Journal of Siberian Federal University. Humanities & Social Sciences 2 (2011 4) 261-266

УДК 343.533.63

Destruction or Property Damage as a Qualifying Sign of Non-Admission, Restriction or Elimination of Competition

Anna S. Mironchik* and Olga E. Derevjagina

Siberian Federal University 79 Svobodny, Krasnoyarsk, 660041 Russia 1

Received 4.02.2011, received in revised form 11.02.2011, accepted 18.02.2011

Summarising stated above it should be noted, that a crime provided by the Criminal code item «b» p. 2 art. 178 (by the sign «connected with destruction or damage of another's property») is compound. Not all of the ways of non-admission, restriction or competition elimination can be connected with destruction or property damage, but only conclusion of limiting agreements co-ordinated actions and numerous abuse of a leading position made by restriction of access to the commodity market can be.

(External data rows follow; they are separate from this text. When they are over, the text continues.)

-- pv_equiv track=rewrite | github.com/Samlant/QuickDraw | app/QuickDraw/models/submission/handler.py | _split_addresses
-- ===== SOURCE A (Python) =====
-- def _split_addresses(input_list: list[str]) -> list[str]:
--     list_of_strings: list[str] = []
--     for item in input_list:
--         x = item.split(";")
--         for y in x:
--             if y.strip() != "":
--                 list_of_strings.append(y)
--     return list_of_strings
-- ===== SOURCE B (Python) =====
-- def _split_addresses(input_list: list[str]) -> list[str]:
--     out: list[str] = []
--     for item in input_list:
--         buf: list[str] = []
--         for ch in item + ";":
--             if ch == ";":
--                 piece = "".join(buf)
--                 if piece.strip() != "":
--                     out.append(piece)
--                 buf = []
--             else:
--                 buf.append(ch)
--     return out
-- ===== Notes on version B (the rewrite author's own statement) =====
-- stated objective: alternative
-- what changed: Replaces per-item library split()+filter by an explicit character-level state machine that scans each item (with a sentinel ';' appended) accumulating a buffer and flushing it as an output piece when it contains a non-blank character.
import Mathlib
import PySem

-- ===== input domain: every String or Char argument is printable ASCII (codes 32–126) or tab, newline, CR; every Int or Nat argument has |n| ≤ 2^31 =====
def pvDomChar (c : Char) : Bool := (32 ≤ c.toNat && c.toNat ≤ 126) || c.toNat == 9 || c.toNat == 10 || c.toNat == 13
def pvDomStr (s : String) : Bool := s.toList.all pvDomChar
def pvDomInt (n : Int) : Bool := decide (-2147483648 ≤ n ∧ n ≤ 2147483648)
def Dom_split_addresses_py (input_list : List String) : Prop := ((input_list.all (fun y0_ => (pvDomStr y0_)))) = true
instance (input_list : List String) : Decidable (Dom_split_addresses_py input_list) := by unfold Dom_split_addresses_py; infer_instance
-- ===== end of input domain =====

-- B replaces A's per-item split()+filter loop by an explicit character-level state machine with a buffer flushed on ';' (alternative decomposition; same cost).


-- ===== PORT A =====
-- item.split(";") with the literal nonempty separator ";" is PySem.Chars.splitOn on code points (exact)
def split_addresses_py (input_list : List String) : List String :=
  input_list.foldl
    (fun list_of_strings item =>
      ((PySem.Chars.splitOn item.toList ";".toList).map String.ofList).foldl
        (fun acc y => if PySem.Str.strip y ≠ "" then acc ++ [y] else acc)
        list_of_strings)
    []

-- ===== PORT B =====
-- flush of the buffer: ''.join(buf); append it iff piece.strip() != ""
def flushB (out : List String) (buf : List Char) : List String :=
  let piece := String.ofList buf
  if PySem.Str.strip piece ≠ "" then out ++ [piece] else out

-- one character step of B's state machine
def stepB (st : List String × List Char) (ch : Char) : List String × List Char :=
  if ch = ';' then (flushB st.1 st.2, []) else (st.1, st.2 ++ [ch])

def split_addresses_py_alt (input_list : List String) : List String :=
  input_list.foldl
    (fun out item => ((item.toList ++ [';']).foldl stepB (out, [])).1)
    []

-- ===== PRECONDITION & SPEC =====
def Spec_split_addresses_py (input_list : List String) (out : List String) : Prop := out = split_addresses_py_alt input_list
instance (input_list : List String) (out : List String) : Decidable (Spec_split_addresses_py input_list out) := by unfold Spec_split_addresses_py; infer_instance

-- ===== CLAIM (what is proved, stated in full; the proofs are below) =====
def Claim_equal_split_addresses_py : Prop := ∀ (input_list : List String), Dom_split_addresses_py input_list → Spec_split_addresses_py input_list (split_addresses_py input_list)

-- ===== LEMMAS AND PROOFS =====

-- reference recursion for splitting a char list on ';'
def myspl : List Char → List (List Char)
  | [] => [[]]
  | c :: rest => if c = ';' then [] :: myspl rest else
      match myspl rest with
      | [] => [[c]]
      | y :: ys => (c :: y) :: ys

theorem myspl_ne_nil (l : List Char) : myspl l ≠ [] := by
  cases l with
  | nil => simp [myspl]
  | cons c rest =>
    simp only [myspl]
    split
    · simp
    · split <;> simp

theorem splitOn_go_eq : ∀ (fuel : Nat) (l cur : List Char) (acc : List (List Char)),
    l.length < fuel →
    PySem.Chars.splitOn.go [';'] fuel l cur acc =
      acc.reverse ++ (cur.reverse ++ (myspl l).headI) :: (myspl l).tail := by
  intro fuel
  induction fuel with
  | zero => intro l cur acc h; omega
  | succ f ih =>
    intro l cur acc h
    cases l with
    | nil => simp [PySem.Chars.splitOn.go, myspl]
    | cons c rest =>
      by_cases hc : c = ';'
      · subst hc
        have : List.isPrefixOf [';'] (';' :: rest) = true := by
          simp [List.isPrefixOf]
        rw [PySem.Chars.splitOn.go]
        simp only [this, if_pos]
        have hr : rest.length < f := by simpa using Nat.lt_of_succ_lt_succ h
        rw [show List.drop (List.length [';']) (';' :: rest) = rest by simp]
        rw [ih rest [] (List.reverse cur :: acc) hr]
        have hne := myspl_ne_nil rest
        cases hm : myspl rest with
        | nil => exact absurd hm hne
        | cons y ys => simp [myspl, hm]
      · have : List.isPrefixOf [';'] (c :: rest) = false := by
          simp [List.isPrefixOf]
          intro h'; exact absurd h'.symm hc
        rw [PySem.Chars.splitOn.go]
        simp only [this, Bool.false_eq_true, if_neg, not_false_iff]
        have hr : rest.length < f := by simpa using Nat.lt_of_succ_lt_succ h
        rw [ih rest (c :: cur) acc hr]
        have hne := myspl_ne_nil rest
        cases hm : myspl rest with
        | nil => exact absurd hm hne
        | cons y ys => simp [myspl, hm, hc]

theorem splitOn_eq_myspl (l : List Char) : PySem.Chars.splitOn l [';'] = myspl l := by
  unfold PySem.Chars.splitOn
  rw [splitOn_go_eq (l.length + 1) l [] [] (Nat.lt_succ_self _)]
  have hne := myspl_ne_nil l
  cases hm : myspl l with
  | nil => exact absurd hm hne
  | cons y ys => simp

-- appending ';' splits off one final empty piece
theorem myspl_append_semi (l : List Char) : myspl (l ++ [';']) = myspl l ++ [[]] := by
  induction l with
  | nil => simp [myspl]
  | cons c rest ih =>
    by_cases hc : c = ';'
    · subst hc; simp [myspl, ih]
    · simp only [List.cons_append, myspl, hc, if_neg, not_false_iff, ih]
      cases hm : myspl rest with
      | nil => exact absurd hm (myspl_ne_nil rest)
      | cons y ys => simp

-- characterisation of B's scan: the flushed prefix and the live buffer
theorem scan_eq : ∀ (l : List Char) (out : List String) (buf : List Char),
    l.foldl stepB (out, buf) =
      ( (((buf ++ (myspl l).headI) :: (myspl l).tail).dropLast).foldl flushB out,
        ((buf ++ (myspl l).headI) :: (myspl l).tail).getLastD [] ) := by
  intro l
  induction l with
  | nil => intro out buf; simp [myspl]
  | cons c rest ih =>
    intro out buf
    by_cases hc : c = ';'
    · subst hc
      simp only [List.foldl_cons, stepB, if_true]
      rw [ih (flushB out buf) []]
      cases hm : myspl rest with
      | nil => exact absurd hm (myspl_ne_nil rest)
      | cons y ys => simp [myspl, hm]
    · simp only [List.foldl_cons, stepB, hc, if_neg, not_false_iff]
      rw [ih out (buf ++ [c])]
      cases hm : myspl rest with
      | nil => exact absurd hm (myspl_ne_nil rest)
      | cons y ys => simp [myspl, hm, hc]

-- B's per-item scan equals a flush-fold over the pieces of the item
theorem scan_item (item : List Char) (out : List String) :
    ((item ++ [';']).foldl stepB (out, [])).1 = (myspl item).foldl flushB out := by
  rw [scan_eq]
  rw [myspl_append_semi]
  cases hm : myspl item with
  | nil => exact absurd hm (myspl_ne_nil item)
  | cons y ys =>
    simp only [List.headI, List.nil_append, List.cons_append, List.tail_cons]
    rw [show y :: (ys ++ [[]]) = (y :: ys) ++ [([] : List Char)] by simp,
        List.dropLast_concat]

-- A's per-item inner loop is the same flush-fold over those pieces
theorem inner_A_eq (item : List Char) (out : List String) :
    ((PySem.Chars.splitOn item [';']).map String.ofList).foldl
        (fun acc y => if PySem.Str.strip y ≠ "" then acc ++ [y] else acc) out =
      (myspl item).foldl flushB out := by
  rw [splitOn_eq_myspl, List.foldl_map]
  rfl

-- ===== VERDICT (by name: the statement is the Claim_ definition above) =====
theorem split_addresses_py_spec : Claim_equal_split_addresses_py := by
  intro input_list _
  unfold Spec_split_addresses_py split_addresses_py split_addresses_py_alt
  apply PySem.List.foldl_congr_mem
  intro out item _
  rw [show (";" : String).toList = [';'] from rfl, inner_A_eq, scan_item]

Keywords: complete norms of criminal law.

Point

Item «b» p. 2 art. 178 of the Criminal code provides liability for a crime uniting several acts: namely, non-admission, restriction or competition elimination (p. 1 art. 178 of the Criminal code ) and deliberate destruction or damage of another's property (art. 167 of the Criminal code).

The article investigates differentiation of crimes provided by the Criminal code art. 167 and crimes provided by the Criminal code item «b», p.2, art.178 (where destruction (damage) of another's property is named a qualifying sign). In this connection the issue under consideration is whether the crime provided by the Criminal code item «b», p.2, art.178 is compound.

Example. By a compound norm criminal-legal literature understands the norm of Especial part of the Criminal code fixed within the limits

* Corresponding author E-mail address: ansmiron@mail.ru

1 © Siberian Federal University. All rights reserved

of one article or a part of the law article including two or more other norms of Especial part of the Criminal code, where each taken separately provides independent corpus delicti of a crime. (Pitetsky, 2004).

To define, whether the norm is compound A.S.Gorelik suggests using the following method: if to imagine that a compound corpus delicti is wanting in legislation then the act provided by it should «split» into a set of several norms (Gorelik, 2001).

If a specified rule is to be applied to a crime provided by the Criminal code item «b», p. 2, art. 178 then under absence of this norm in the Criminal code non-admission, restriction or elimination of competition committed with destruction or damage of property should be qualified under the set of the Criminal code p. 1 art. 178 and p.1 or 2 art.167.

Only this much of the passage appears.